When the summer rolled in, the white cabbage flowers were long gone. So was the white butterfly. All around us, the summer burst with colors and perfume. In our flower bed bloomed marvels-of-Peru, rose mosses, yellow ox eyes, cockscombs, touch-me-nots and roses. The steaming brown soil in the flower bed choked the air and earthworms turned constantly beneath the rotting balsam roots.
This passage, from Mia Yun's
House of the Winds, is more than poetic to me. It feels like the Korea I knew for three years as a child. My maternal grandparents' house on the westside outskirts of Seoul had a plot in front farmed for food for the family, where we kids planted beans and corn, and the grownups planted rows and rows of cabbages for kimchi, leaf lettuces, squash, melons, and eggplant. No indoor plumbing, and I still remember the day that the hand-cranked rope-and-pail well was replaced with a manual pump. We took for granted that we'd be able to walk down any street and find red salvia growing, and figured out without being taught how to pluck the nectar-bearing buds from the salvia to sample the sweetness for ourselves. No lawns; just plants and flowers, everywhere.

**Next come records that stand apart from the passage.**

-- pv_equiv track=rewrite | github.com/Misganaw-Berihun/LeetCode | 2024-maximize-the-confusion-of-an-exam/2024-maximize-the-confusion-of-an-exam.py | check
-- ===== SOURCE A (Python) =====
-- def check(prefix, window, k):
--     n = len(prefix)
--     for i in range(window, n):
--         num_trues = prefix[i] - prefix[i- window]
--         num_falses = window - num_trues
--
--         if num_trues <= k or num_falses <= k:
--             return True
--
--     return False
-- ===== SOURCE B (Python) =====
-- def check(prefix, window, k):
--     t = [prefix[i] - prefix[i - window] for i in range(window, len(prefix))]
--     if not t:
--         return False
--     return min(t) <= k or max(t) >= window - k
-- ===== Notes on version B (the rewrite author's own statement) =====
-- stated objective: alternative
-- what changed: Replaces A's early-return scan testing each window with a build-then-aggregate pass: compute the list of window true-counts, then decide with a single min/max comparison (min(t)<=k or max(t)>=window-k).
-- outside the precondition, e.g. on check([0, 5], -1, 10): A returns True, B raises IndexError
import Mathlib
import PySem

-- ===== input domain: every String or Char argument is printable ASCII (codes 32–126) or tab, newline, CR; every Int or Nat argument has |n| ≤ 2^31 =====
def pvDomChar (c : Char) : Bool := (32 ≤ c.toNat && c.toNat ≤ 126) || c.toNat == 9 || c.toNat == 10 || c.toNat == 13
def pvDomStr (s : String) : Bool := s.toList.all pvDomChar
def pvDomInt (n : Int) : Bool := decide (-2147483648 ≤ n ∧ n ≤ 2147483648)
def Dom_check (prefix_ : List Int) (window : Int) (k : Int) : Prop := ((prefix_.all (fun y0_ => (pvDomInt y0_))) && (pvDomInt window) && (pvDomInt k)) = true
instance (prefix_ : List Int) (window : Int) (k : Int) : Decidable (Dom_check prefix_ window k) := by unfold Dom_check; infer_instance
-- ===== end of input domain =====

-- B replaces A's early-return window scan with a build-then-aggregate pass (window counts list, then one min/max test); alternative decomposition, same cost.


-- ===== PORT A =====
-- for i in range(window, n): early-return True on the first window passing the test
def checkLoop (prefix_ : List Int) (window : Int) (k : Int) : List Int → Bool
  | [] => false
  | i :: rest =>
    let numTrues := PySem.List.pyGetD prefix_ i 0 - PySem.List.pyGetD prefix_ (i - window) 0
    let numFalses := window - numTrues
    if numTrues ≤ k ∨ numFalses ≤ k then true else checkLoop prefix_ window k rest

def check (prefix_ : List Int) (window : Int) (k : Int) : Bool :=
  checkLoop prefix_ window k (PySem.List.pyRange window (prefix_.length : Int) 1)

-- ===== PORT B =====
def check_alt (prefix_ : List Int) (window : Int) (k : Int) : Bool :=
  let t := (PySem.List.pyRange window (prefix_.length : Int) 1).map
    (fun i => PySem.List.pyGetD prefix_ i 0 - PySem.List.pyGetD prefix_ (i - window) 0)
  if t = [] then false
  else
    match PySem.List.min? t (fun x => x), PySem.List.max? t (fun x => x) with
    | some m, some M => decide (m ≤ k) || decide (window - k ≤ M)
    | _, _ => false

-- ===== PRECONDITION & SPEC =====
-- Pre_ restricts window to the natural domain (a nonnegative window size): for window < 0 Python A
-- either raises IndexError or returns via negative-index wraparound mid-scan, and B itself raises there.
def Pre_check (prefix_ : List Int) (window : Int) (k : Int) : Prop := 0 ≤ window
instance (prefix_ : List Int) (window : Int) (k : Int) : Decidable (Pre_check prefix_ window k) := by unfold Pre_check; infer_instance
def pvWitness_check : List Int × Int × Int := ([0, 1, 1, 2], 2, 1)
def Spec_check (prefix_ : List Int) (window : Int) (k : Int) (out : Bool) : Prop := out = check_alt prefix_ window k
instance (prefix_ : List Int) (window : Int) (k : Int) (out : Bool) : Decidable (Spec_check prefix_ window k out) := by unfold Spec_check; infer_instance

-- ===== CLAIM (what is proved, stated in full; the proofs are below) =====
def Claim_equal_check : Prop := ∀ (prefix_ : List Int) (window : Int) (k : Int), Dom_check prefix_ window k → Pre_check prefix_ window k → Spec_check prefix_ window k (check prefix_ window k)

-- ===== LEMMAS AND PROOFS =====

theorem checkLoop_iff (prefix_ : List Int) (window k : Int) (l : List Int) :
    checkLoop prefix_ window k l = true ↔
      ∃ i ∈ l, (PySem.List.pyGetD prefix_ i 0 - PySem.List.pyGetD prefix_ (i - window) 0 ≤ k ∨
        window - (PySem.List.pyGetD prefix_ i 0 - PySem.List.pyGetD prefix_ (i - window) 0) ≤ k) := by
  induction l with
  | nil => simp [checkLoop]
  | cons i rest ih =>
    simp only [checkLoop, List.mem_cons]
    split_ifs with h
    · constructor
      · intro _; exact ⟨i, Or.inl rfl, h⟩
      · intro _; rfl
    · rw [ih]
      constructor
      · rintro ⟨j, hj, hc⟩; exact ⟨j, Or.inr hj, hc⟩
      · rintro ⟨j, hj, hc⟩
        rcases hj with rfl | hj
        · exact absurd hc h
        · exact ⟨j, hj, hc⟩

theorem check_eq_alt (prefix_ : List Int) (window k : Int) :
    check prefix_ window k = check_alt prefix_ window k := by
  unfold check check_alt
  generalize PySem.List.pyRange window (prefix_.length : Int) 1 = l
  show checkLoop prefix_ window k l =
    (let t := l.map (fun i => PySem.List.pyGetD prefix_ i 0 - PySem.List.pyGetD prefix_ (i - window) 0)
     if t = [] then false
     else
       match PySem.List.min? t (fun x => x), PySem.List.max? t (fun x => x) with
       | some m, some M => decide (m ≤ k) || decide (window - k ≤ M)
       | _, _ => false)
  simp only []
  set f : Int → Int := fun i => PySem.List.pyGetD prefix_ i 0 - PySem.List.pyGetD prefix_ (i - window) 0 with hf
  rcases hn : l.map f with _ | ⟨x, t⟩
  · have hl0 : l = [] := List.map_eq_nil_iff.mp hn
    simp [hl0, checkLoop]
  · have hne : l.map f ≠ [] := by simp [hn]
    have hlne : l ≠ [] := by intro h; simp [h] at hn
    rcases hm : PySem.List.min? (x :: t) (fun x => x) with _ | m
    · exact absurd ((PySem.List.min?_eq_none_iff _ _).mp hm) (by simp)
    rcases hM : PySem.List.max? (x :: t) (fun x => x) with _ | M
    · exact absurd ((PySem.List.max?_eq_none_iff _ _).mp hM) (by simp)
    rw [if_neg (List.cons_ne_nil x t)]
    show _ = (decide (m ≤ k) || decide (window - k ≤ M))
    have hmmem : m ∈ x :: t := PySem.List.min?_mem hm
    have hMmem : M ∈ x :: t := PySem.List.max?_mem hM
    have hmmin : ∀ y ∈ x :: t, m ≤ y := PySem.List.min?_isMin hm
    have hMmax : ∀ y ∈ x :: t, y ≤ M := PySem.List.max?_isMax hM
    have key : checkLoop prefix_ window k l = true ↔ (m ≤ k ∨ window - k ≤ M) := by
      rw [checkLoop_iff]
      constructor
      · rintro ⟨i, hi, hc⟩
        have hfl : f i ∈ x :: t := by rw [← hn]; exact List.mem_map_of_mem hi
        rcases hc with hc | hc
        · exact Or.inl (le_trans (hmmin _ hfl) hc)
        · exact Or.inr (le_trans (by simp only [hf]; omega) (hMmax _ hfl))
      · rintro (hc | hc)
        · have : m ∈ l.map f := by rw [hn]; exact hmmem
          rcases List.mem_map.mp this with ⟨i, hi, hfi⟩
          refine ⟨i, hi, Or.inl ?_⟩
          simp only [hf] at hfi
          omega
        · have : M ∈ l.map f := by rw [hn]; exact hMmem
          rcases List.mem_map.mp this with ⟨i, hi, hfi⟩
          refine ⟨i, hi, Or.inr ?_⟩
          simp only [hf] at hfi
          omega
    cases h : checkLoop prefix_ window k l with
    | true =>
      rcases key.mp h with hc | hc
      · simp [hc]
      · simp [hc]
    | false =>
      have : ¬ (m ≤ k ∨ window - k ≤ M) := fun hc => by rw [key.mpr hc] at h; exact Bool.noConfusion h
      push_neg at this
      simp [not_le.mpr this.1, not_le.mpr this.2]

-- ===== VERDICT (by name: the statement is the Claim_ definition above) =====
theorem check_spec : Claim_equal_check := by
  intro prefix_ window k _ _
  unfold Spec_check
  exact check_eq_alt prefix_ window k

The writing in this book is emotional and direct. The childhood memories woven into the novel are retold slow-motion, frame-by-frame. It looks like the author and I are roughly contemporaries in age (she's about three years older), and I'm sure that a lot of what I get out of this novel is the resonance of similar childhood experiences that I never thought I'd get to read about in English:
One evening, braving a heavy rain, sister went to a neighbor's fence to pick pumpkin leaves. (We used the leaves to wrap our fingers for balsam dye. Mother added crystal pieces of alum and tobacco to the crushed balsam petals and leaves. They gave our nails that deep red dye we coveted but they also made our fingers throb all night!)
Maybe we'll try this out with my girls this summer using Impatiens balsam 'Blackberry Trifle', if it works with alum powder (instead of crystals) and without the tobacco. (Their fingers won't throb if the leaves aren't tied on too tightly—I promise.)
But you don't have to have had the same memories of a childhood in Korea in order to appreciate a description like this:
Mother's favorite, though, was the moonflower. Moonflowers bloomed at the end of a long, heat-hushed afternoon, when dusk came softly and swiftly, steadily dripping persimmon red and azalea pink over the tiled rooftops. They were as big as Korean bronze gongs and lush as white satin. But later, when the sky turned into a huge dark blue dome, they became pale, blue-tinged porcelain. It was the loneliest flower in the world. Floating alone into the night mist.
In my garden, I'm already seeing the tiny seedlings of self-sown "rose mosses" (portulaca), and my
harabeoji's (grandfather's) favorite, hollyhocks, will be overrepresented in the west side patio bed—alcea nigra, alcea ficifolia, and althaea (I like to think of it as the Castilian "alcea") rosea. And in the shrub border surrounding this bed, I've planted a new rose of sharon (Hibiscus syriacus), also known as the
mugunghwa—the national flower of Korea.
Mia Yun,
House of the Winds. Penguin Books, 1998. ISBN 0 14 02 9194 6 (paperback).